-- pv_equiv track=rewrite | github.com/Lloyd404bros/Brigh | src/brigh/detectors.py | _detect_framework_with_evidence
-- ===== SOURCE A (Python) =====
-- def _detect_framework_with_evidence(
--     pkg: dict | None,
--     py_deps: list[str],
--     configs: dict[str, str],
--     files: list[str],
-- ) -> tuple[str | None, str | None]:
--     """Detect the primary framework plus evidence."""
--     if pkg:
--         deps = set(pkg.get("dependencies", []) + pkg.get("dev_dependencies", []))
--
--         if "next" in deps or any(f in configs for f in ("next.config.js", "next.config.ts", "next.config.mjs")):
--             return "Next.js", "Detected from Next.js dependency/config"
--         if "nuxt" in deps or "nuxt3" in deps:
--             return "Nuxt", "Detected from Nuxt dependency"
--         if "gatsby" in deps:
--             return "Gatsby", "Detected from Gatsby dependency"
--         if "remix" in deps or "@remix-run/node" in deps:
--             return "Remix", "Detected from Remix dependency"
--         if "astro" in deps:
--             return "Astro", "Detected from Astro dependency"
--         if "svelte" in deps or "@sveltejs/kit" in deps:
--             if "@sveltejs/kit" in deps:
--                 return "SvelteKit", "Detected from @sveltejs/kit dependency"
--             return "Svelte", "Detected from svelte dependency"
--         if "vue" in deps:
--             return "Vue", "Detected from vue dependency"
--         if "react" in deps:
--             return "React", "Detected from react dependency"
--         if "angular" in deps or "@angular/core" in deps:
--             return "Angular", "Detected from Angular dependency"
--         if "express" in deps:
--             return "Express", "Detected from express dependency"
--
--     # Python frameworks.
--     if "django" in py_deps:
--         return "Django", "Detected from django dependency"
--     if "flask" in py_deps:
--         return "Flask", "Detected from flask dependency"
--     if "fastapi" in py_deps:
--         return "FastAPI", "Detected from fastapi dependency"
--
--     return None, None
-- ===== SOURCE B (Python) =====
-- _JS_RANK = {
--     "next": (0, "Next.js", "Detected from Next.js dependency/config"),
--     "nuxt": (1, "Nuxt", "Detected from Nuxt dependency"),
--     "nuxt3": (1, "Nuxt", "Detected from Nuxt dependency"),
--     "gatsby": (2, "Gatsby", "Detected from Gatsby dependency"),
--     "remix": (3, "Remix", "Detected from Remix dependency"),
--     "@remix-run/node": (3, "Remix", "Detected from Remix dependency"),
--     "astro": (4, "Astro", "Detected from Astro dependency"),
--     "@sveltejs/kit": (5, "SvelteKit", "Detected from @sveltejs/kit dependency"),
--     "svelte": (6, "Svelte", "Detected from svelte dependency"),
--     "vue": (7, "Vue", "Detected from vue dependency"),
--     "react": (8, "React", "Detected from react dependency"),
--     "angular": (9, "Angular", "Detected from Angular dependency"),
--     "@angular/core": (9, "Angular", "Detected from Angular dependency"),
--     "express": (10, "Express", "Detected from express dependency"),
-- }
--
-- _PY_RANK = {
--     "django": (0, "Django", "Detected from django dependency"),
--     "flask": (1, "Flask", "Detected from flask dependency"),
--     "fastapi": (2, "FastAPI", "Detected from fastapi dependency"),
-- }
--
--
-- def _min_rank(items, table):
--     """Lowest-ranked table entry among items (single pass, argmin)."""
--     best = None
--     for x in items:
--         r = table.get(x)
--         if r is not None and (best is None or r[0] < best[0]):
--             best = r
--     return best
--
--
-- def _detect_framework_with_evidence(pkg, py_deps, configs, files):
--     """Detect the primary framework plus evidence (priority-table argmin)."""
--     if pkg:
--         best = _min_rank(pkg.get("dependencies", []) + pkg.get("dev_dependencies", []), _JS_RANK)
--         if any(f in configs for f in ("next.config.js", "next.config.ts", "next.config.mjs")) and (best is None or best[0] > 0):
--             best = _JS_RANK["next"]
--         if best is not None:
--             return best[1], best[2]
--     best = _min_rank(py_deps, _PY_RANK)
--     if best is not None:
--         return best[1], best[2]
--     return None, None
-- ===== Notes on version B (the rewrite author's own statement) =====
-- stated objective: alternative
-- what changed: Replaced the hard-coded ordered if-cascade by two literal priority tables (dep name -> (rank, framework, evidence)) and a single argmin pass over the dependency list keeping the lowest-ranked entry, with the Next.js config files folded in as a rank-0 override; the Python-deps check uses the same argmin helper over its own table.
import Mathlib
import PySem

________

WHAT TO WORK ON:
For the word "configs", find every line in the data that holds it and copy that line.

THE COMPLETED TASK:
--     configs: dict[str, str],
--         if "next" in deps or any(f in configs for f in ("next.config.js", "next.config.ts", "next.config.mjs")):
-- def _detect_framework_with_evidence(pkg, py_deps, configs, files):
--         if any(f in configs for f in ("next.config.js", "next.config.ts", "next.config.mjs")) and (best is None or best[0] > 0):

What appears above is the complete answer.